Longer pipe runs, bends, turns and other restrictions, add to inlet losses, leading to further pressure reduction in front of a pump. As a quiz, using the examples above, see if you can figure out what happens to inlet pressure if the pipe diameter is doubled? Or made half the diameter? (If you do – send the answer to us, and will publish it the Pump Magazine).
To avoid cavitation, what matters is not the suction pressure, but how much higher it is then the vapor pressure of the liquid being pumped. This is where a concept of NPSH comes handy. The available NPSHA thus is simply the difference between this total suction head, as discussed above, and vapor pressure, expressed as head, in feet.

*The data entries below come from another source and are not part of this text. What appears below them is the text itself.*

-- pv_equiv track=rewrite | github.com/haolunc/ARC-RL | reference_solutions/solutions/d968ffd4.py | transform
-- ===== SOURCE A (Python) =====
-- def transform(grid):
--
--     h = len(grid)
--     w = len(grid[0])
--
--     from collections import Counter
--     cnt = Counter()
--     for row in grid:
--         cnt.update(row)
--     background = cnt.most_common(1)[0][0]
--
--     colours = [c for c in cnt if c != background]
--     if len(colours) != 2:
--
--         return [list(row) for row in grid]
--
--     A, B = colours
--
--     def bounds(col):
--         min_r, max_r = h, -1
--         min_c, max_c = w, -1
--         for r in range(h):
--             for c in range(w):
--                 if grid[r][c] == col:
--                     if r < min_r: min_r = r
--                     if r > max_r: max_r = r
--                     if c < min_c: min_c = c
--                     if c > max_c: max_c = c
--         return min_r, max_r, min_c, max_c
--
--     a_min_r, a_max_r, a_min_c, a_max_c = bounds(A)
--     b_min_r, b_max_r, b_min_c, b_max_c = bounds(B)
--
--     rows_overlap = not (a_max_r < b_min_r or b_max_r < a_min_r)
--     cols_overlap = not (a_max_c < b_min_c or b_max_c < a_min_c)
--
--     out = [list(row) for row in grid]
--
--     if rows_overlap:
--
--         if a_min_c < b_min_c:
--             left_col, left_min_c, left_max_c = A, a_min_c, a_max_c
--             right_col, right_min_c, right_max_c = B, b_min_c, b_max_c
--         else:
--             left_col, left_min_c, left_max_c = B, b_min_c, b_max_c
--             right_col, right_min_c, right_max_c = A, a_min_c, a_max_c
--
--         gap = right_min_c - left_max_c - 1
--         expand = gap // 2
--
--         left_start = left_max_c + 1
--         left_end = left_max_c + expand
--
--         right_start = right_min_c - expand
--         right_end = right_min_c - 1
--
--         if gap % 2 == 0:
--
--             pass
--
--         for r in range(h):
--             for c in range(left_start, left_end + 1):
--                 out[r][c] = left_col
--             for c in range(right_start, right_end + 1):
--                 out[r][c] = right_col
--
--     else:
--
--         if a_min_r < b_min_r:
--             top_col, top_min_r, top_max_r = A, a_min_r, a_max_r
--             bot_col, bot_min_r, bot_max_r = B, b_min_r, b_max_r
--         else:
--             top_col, top_min_r, top_max_r = B, b_min_r, b_max_r
--             bot_col, bot_min_r, bot_max_r = A, a_min_r, a_max_r
--
--         gap = bot_min_r - top_max_r - 1
--         expand = gap // 2
--
--         top_start = top_max_r + 1
--         top_end = top_max_r + expand
--         bot_start = bot_min_r - expand
--         bot_end = bot_min_r - 1
--
--         for r in range(top_start, top_end + 1):
--             for c in range(w):
--                 out[r][c] = top_col
--         for r in range(bot_start, bot_end + 1):
--             for c in range(w):
--                 out[r][c] = bot_col
--
--     return out
-- ===== SOURCE B (Python) =====
-- def transform(grid):
--     h = len(grid)
--     w = len(grid[0])
--
--     from collections import Counter
--     cnt = Counter(v for row in grid for v in row)
--     background = max(cnt.items(), key=lambda kv: kv[1])[0]
--
--     colours = [c for c in cnt if c != background]
--     if len(colours) != 2:
--         return [list(row) for row in grid]
--     A, B = colours
--
--     def box(col):
--         rs = [r for r, row in enumerate(grid) if col in row]
--         cs = [c for c in range(w) if any(row[c] == col for row in grid)]
--         return min(rs), max(rs), min(cs), max(cs)
--
--     a_min_r, a_max_r, a_min_c, a_max_c = box(A)
--     b_min_r, b_max_r, b_min_c, b_max_c = box(B)
--
--     out = [list(row) for row in grid]
--     rows_overlap = not (a_max_r < b_min_r or b_max_r < a_min_r)
--
--     if rows_overlap:
--         # grow the two regions one column layer at a time until they meet
--         if a_min_c < b_min_c:
--             lcol, lo, rcol, hi = A, a_max_c, B, b_min_c
--         else:
--             lcol, lo, rcol, hi = B, b_max_c, A, a_min_c
--         while hi - lo > 2:
--             for r in range(h):
--                 out[r][lo + 1] = lcol
--                 out[r][hi - 1] = rcol
--             lo += 1
--             hi -= 1
--     else:
--         # grow the two regions one row layer at a time until they meet
--         if a_min_r < b_min_r:
--             tcol, lo, bcol, hi = A, a_max_r, B, b_min_r
--         else:
--             tcol, lo, bcol, hi = B, b_max_r, A, a_min_r
--         while hi - lo > 2:
--             out[lo + 1] = [tcol] * w
--             out[hi - 1] = [bcol] * w
--             lo += 1
--             hi -= 1
--     return out
-- ===== Notes on version B (the rewrite author's own statement) =====
-- stated objective: alternative
-- what changed: B derives each colour's bounding box from row/column occupancy predicates with min/max instead of A's running-extrema grid scans, and replaces A's closed-form half-gap band fill (gap//2 arithmetic and precomputed column/row ranges) by an iterative mutual-growth simulation that repeatedly paints one layer on each side of the gap until the two regions meet.
-- outside the precondition, e.g. on transform([[0], [1, 2, 0]]): A returns [[0], [1, 2, 0]], B raises ValueError
import Mathlib
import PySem
-- pv_equiv track=rewrite | github.com/pypi-data/pypi-mirror-403 | packages/papervibe/papervibe-0.1.0a1-py3-none-any.whl/papervibe/process.py | extract_footnotes
-- ===== SOURCE A (Python) =====
-- from typing import Optional, List, Tuple, Callable
--
-- def extract_footnotes(text: str) -> Tuple[str, List[str]]:
--     """
--     Extract \\footnote{...} commands from text.
--
--     Args:
--         text: LaTeX text potentially containing footnotes
--
--     Returns:
--         Tuple of (text_without_footnotes, list_of_footnote_commands)
--     """
--     footnotes = []
--     result = []
--     i = 0
--
--     while i < len(text):
--         # Look for \footnote{
--         if text[i:i+10] == "\\footnote{":
--             # Find the matching closing brace
--             start = i
--             i += 10
--             brace_level = 1
--
--             while i < len(text) and brace_level > 0:
--                 if text[i] == "{" and (i == 0 or text[i-1] != "\\"):
--                     brace_level += 1
--                 elif text[i] == "}" and (i == 0 or text[i-1] != "\\"):
--                     brace_level -= 1
--                 i += 1
--
--             # Extract the full footnote command
--             footnotes.append(text[start:i])
--         else:
--             result.append(text[i])
--             i += 1
--
--     return "".join(result), footnotes
-- ===== SOURCE B (Python) =====
-- def extract_footnotes(text):
--     """Extract \\footnote{...} commands from text (find-based scan)."""
--     pat = "\\footnote{"
--     footnotes = []
--     parts = []
--     pos = 0
--     n = len(text)
--     while True:
--         idx = text.find(pat, pos)
--         if idx == -1:
--             parts.append(text[pos:])
--             break
--         parts.append(text[pos:idx])
--         i = idx + 10
--         brace_level = 1
--         while i < n and brace_level > 0:
--             if text[i] == "{" and text[i-1] != "\\":
--                 brace_level += 1
--             elif text[i] == "}" and text[i-1] != "\\":
--                 brace_level -= 1
--             i += 1
--         footnotes.append(text[idx:i])
--         pos = i
--     return "".join(parts), footnotes
-- ===== Notes on version B (the rewrite author's own statement) =====
-- stated objective: faster
-- what changed: The outer char-by-char while loop that copies one character per iteration is replaced by a str.find-driven scan that jumps directly from one '\footnote{' occurrence to the next and copies whole inter-footnote slices; the brace-matching inner loop is kept identical.
import Mathlib
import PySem

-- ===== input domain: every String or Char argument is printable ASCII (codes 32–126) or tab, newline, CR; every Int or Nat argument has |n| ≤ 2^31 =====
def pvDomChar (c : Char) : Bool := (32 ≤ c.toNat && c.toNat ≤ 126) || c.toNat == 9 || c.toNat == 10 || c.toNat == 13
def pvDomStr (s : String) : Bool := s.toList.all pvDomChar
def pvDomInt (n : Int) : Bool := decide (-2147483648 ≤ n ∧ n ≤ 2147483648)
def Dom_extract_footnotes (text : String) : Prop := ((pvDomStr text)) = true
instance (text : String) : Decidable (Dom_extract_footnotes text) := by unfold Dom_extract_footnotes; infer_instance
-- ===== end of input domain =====

-- B replaces A's char-by-char outer scan by a find-based scan that copies whole slices between
-- footnotes (objective: idiomatic/alternative decomposition); the brace-matching inner loop is the same.

-- ===== PORT A =====
-- the pattern "\footnote{" as a list of characters (shared literal constant)
def pvPat : List Char := "\\footnote{".toList

-- A's inner brace-matching loop: prev = text[i-1], lvl = brace_level; returns the consumed
-- characters and the remaining suffix.  (Python's 'i == 0 or' disjunct is unreachable: the
-- loop always starts at i ≥ 10, so only the prev-char escape test is ported.)
def innerA (prev : Char) (lvl : Nat) (cs : List Char) : List Char × List Char :=
  match cs with
  | [] => ([], [])
  | c :: rest =>
    if lvl = 0 then ([], c :: rest)
    else
      let lvl' := if c = '{' ∧ prev ≠ '\\' then lvl + 1
                  else if c = '}' ∧ prev ≠ '\\' then lvl - 1
                  else lvl
      let p := innerA c lvl' rest
      (c :: p.1, p.2)

theorem innerA_len (prev : Char) (lvl : Nat) (cs : List Char) :
    (innerA prev lvl cs).2.length ≤ cs.length := by
  induction cs generalizing prev lvl with
  | nil => simp [innerA]
  | cons c rest ih =>
    simp only [innerA]
    split
    · simp
    · exact le_trans (ih _ _) (by simp)

-- A's outer while loop, one character at a time.
def outerA (cs : List Char) : List Char × List (List Char) :=
  match cs with
  | [] => ([], [])
  | c :: rest =>
    if (c :: rest).take 10 = pvPat then
      let p := innerA '{' 1 ((c :: rest).drop 10)
      let q := outerA p.2
      (q.1, (pvPat ++ p.1) :: q.2)
    else
      let q := outerA rest
      (c :: q.1, q.2)
termination_by cs.length
decreasing_by
  · have h := innerA_len '{' 1 ((c :: rest).drop 10)
    simp at h ⊢; omega
  · simp

def extract_footnotes (text : String) : String × List String :=
  let q := outerA text.toList
  (String.ofList q.1, q.2.map String.ofList)

-- ===== PORT B =====
-- B's inner brace-matching loop (same logic as A's, reused verbatim by Source B's helper).
def innerB (prev : Char) (lvl : Nat) (cs : List Char) : List Char × List Char :=
  match cs with
  | [] => ([], [])
  | c :: rest =>
    if lvl = 0 then ([], c :: rest)
    else
      let lvl' := if c = '{' ∧ prev ≠ '\\' then lvl + 1
                  else if c = '}' ∧ prev ≠ '\\' then lvl - 1
                  else lvl
      let p := innerB c lvl' rest
      (c :: p.1, p.2)

theorem innerB_len (prev : Char) (lvl : Nat) (cs : List Char) :
    (innerB prev lvl cs).2.length ≤ cs.length := by
  induction cs generalizing prev lvl with
  | nil => simp [innerB]
  | cons c rest ih =>
    simp only [innerB]
    split
    · simp
    · exact le_trans (ih _ _) (by simp)

-- port of text.find(pvPat, pos): the characters before the first occurrence, and the suffix
-- starting at it (none if there is no occurrence)
def pyFindB (cs : List Char) : Option (List Char × List Char) :=
  match cs with
  | [] => none
  | c :: rest =>
    if (c :: rest).take 10 = pvPat then some ([], c :: rest)
    else
      match pyFindB rest with
      | none => none
      | some q => some (c :: q.1, q.2)

theorem pyFindB_spec (cs : List Char) (q : List Char × List Char)
    (h : pyFindB cs = some q) : q.1 ++ q.2 = cs ∧ q.2.take 10 = pvPat := by
  induction cs generalizing q with
  | nil => simp [pyFindB] at h
  | cons c rest ih =>
    simp only [pyFindB] at h
    split at h
    · rename_i hp
      cases h; exact ⟨rfl, hp⟩
    · rename_i hp
      cases hfind : pyFindB rest with
      | none => rw [hfind] at h; cases h
      | some q' =>
        rw [hfind] at h
        cases h
        obtain ⟨h1, h2⟩ := ih q' hfind
        exact ⟨by simp [← h1], h2⟩

-- B's outer loop: jump from match to match, copying the slice in between in one piece.
def outerB (cs : List Char) : List Char × List (List Char) :=
  match hf : pyFindB cs with
  | none => (cs, [])
  | some q =>
    let p := innerB '{' 1 (q.2.drop 10)
    let r := outerB p.2
    (q.1 ++ r.1, (pvPat ++ p.1) :: r.2)
termination_by cs.length
decreasing_by
  have hs := pyFindB_spec cs q hf
  have hl := innerB_len '{' 1 (q.2.drop 10)
  have h10 : q.2.length ≥ 10 := by
    have : (q.2.take 10).length = pvPat.length := by rw [hs.2]
    simp [pvPat] at this; omega
  have : q.1.length + q.2.length = cs.length := by
    rw [← hs.1]; simp
  simp at hl ⊢; omega

def extract_footnotes_alt (text : String) : String × List String :=
  let q := outerB text.toList
  (String.ofList q.1, q.2.map String.ofList)

-- ===== PRECONDITION & SPEC =====
def Spec_extract_footnotes (text : String) (out : String × List String) : Prop := out = extract_footnotes_alt text
instance (text : String) (out : String × List String) : Decidable (Spec_extract_footnotes text out) := by unfold Spec_extract_footnotes; infer_instance

-- ===== CLAIM (what is proved, stated in full; the proofs are below) =====
def Claim_equal_extract_footnotes : Prop := ∀ (text : String), Dom_extract_footnotes text → Spec_extract_footnotes text (extract_footnotes text)

-- ===== LEMMAS AND PROOFS =====

theorem inner_eq (cs : List Char) (prev : Char) (lvl : Nat) :
    innerA prev lvl cs = innerB prev lvl cs := by
  induction cs generalizing prev lvl with
  | nil => rfl
  | cons c rest ih => simp only [innerA, innerB, ih]

theorem outerA_none (cs : List Char) (h : pyFindB cs = none) : outerA cs = (cs, []) := by
  induction cs with
  | nil => simp [outerA]
  | cons c rest ih =>
    simp only [pyFindB] at h
    split at h
    · cases h
    · rename_i hp
      cases hfind : pyFindB rest with
      | none =>
        rw [outerA, if_neg hp, ih hfind]
      | some q' => rw [hfind] at h; cases h

theorem outerA_step (cs b s : List Char) (h : pyFindB cs = some (b, s)) :
    outerA cs = (b ++ (outerA s).1, (outerA s).2) := by
  induction cs generalizing b with
  | nil => simp [pyFindB] at h
  | cons c rest ih =>
    simp only [pyFindB] at h
    split at h
    · rename_i hp
      cases h; simp
    · rename_i hp
      cases hfind : pyFindB rest with
      | none => rw [hfind] at h; cases h
      | some q' =>
        rw [hfind] at h
        cases h
        rw [outerA, if_neg hp, ih q'.1 hfind]
        simp

theorem outer_eq (cs : List Char) : outerA cs = outerB cs := by
  generalize hn : cs.length = n
  induction n using Nat.strong_induction_on generalizing cs with
  | _ n ih =>
    cases hf : pyFindB cs with
    | none => rw [outerA_none cs hf, outerB, hf]
    | some q =>
      obtain ⟨h1, h2⟩ := pyFindB_spec cs q hf
      have h10 : q.2.length ≥ 10 := by
        have : (q.2.take 10).length = pvPat.length := by rw [h2]
        simp [pvPat] at this; omega
      -- q.2 is nonempty, so outerA on it takes the match branch
      obtain ⟨c, rest, hq2⟩ : ∃ c rest, q.2 = c :: rest := by
        cases hq : q.2 with
        | nil => rw [hq] at h10; simp at h10
        | cons c rest => exact ⟨c, rest, rfl⟩
      have hstepA : outerA cs = (q.1 ++ (outerA q.2).1, (outerA q.2).2) := by
        have := outerA_step cs q.1 q.2 (by rw [hf])
        exact this
      have hlt : (innerB '{' 1 (q.2.drop 10)).2.length < n := by
        have hl := innerB_len '{' 1 (q.2.drop 10)
        have hlen : q.1.length + q.2.length = cs.length := by rw [← h1]; simp
        simp at hl; omega
      have hA2 : outerA q.2 =
          ((outerA (innerA '{' 1 (q.2.drop 10)).2).1,
            (pvPat ++ (innerA '{' 1 (q.2.drop 10)).1) :: (outerA (innerA '{' 1 (q.2.drop 10)).2).2) := by
        rw [hq2, outerA, if_pos (by rw [← hq2]; exact h2)]
      rw [hstepA, hA2, outerB, hf]
      simp only [inner_eq]
      rw [ih _ hlt _ rfl]

theorem extract_footnotes_spec : Claim_equal_extract_footnotes := by
  intro text _
  unfold Spec_extract_footnotes extract_footnotes extract_footnotes_alt
  rw [outer_eq]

Pump manufacturers conduct tests by gradually lowering suction pressure, and observing when things begin to get out of hands. For a while, as pressure decreases (i.e. NPSHA gets smaller), nothing happens, at least nothing obvious. A pump, operating at a set flow, keeps on pumping, and develops constant head. At some point, when the value of suction pressure (and corresponding NPSHA), reaches a certain value, a pump head begins to drop, which typically happens rather suddenly:
Figure 1-4: Development of Cavitation
Actually, things are happening inside the pump well before the sudden drop of head, but they are not as obvious. First, at still substantial suction pressure, small bubbles begin to form. This is called incipient cavitation - sort of tiny bubbles in your water cattle that begins to percolate before water is fully boiling. These small bubbles are formed and collapse, at very high frequency, and can only be detected by the special instrumentation. As pressure is decreased further, more bubbles are formed, and eventually there are so many of them, that the pump inlet becomes "vapor-locked", so that no fluid goes through, and the pump stops pumping - the head drops and disappears quickly. It would be nice if enough pressure was always available at the suction so that no bubbles were formed whatsoever. However, this is not practical, and some compromise must be reached. The Hydraulic Institute (HI) has established a special significance to a particular value of NPSHA, at which the pump total developed head drops by 3%. The value of this NPSHA, at which a pump losses 3% TDH, over (i.e. in access of) vapor pressure is called net positive suction head required (NPSHr) in order to maintain 3% TDH loss.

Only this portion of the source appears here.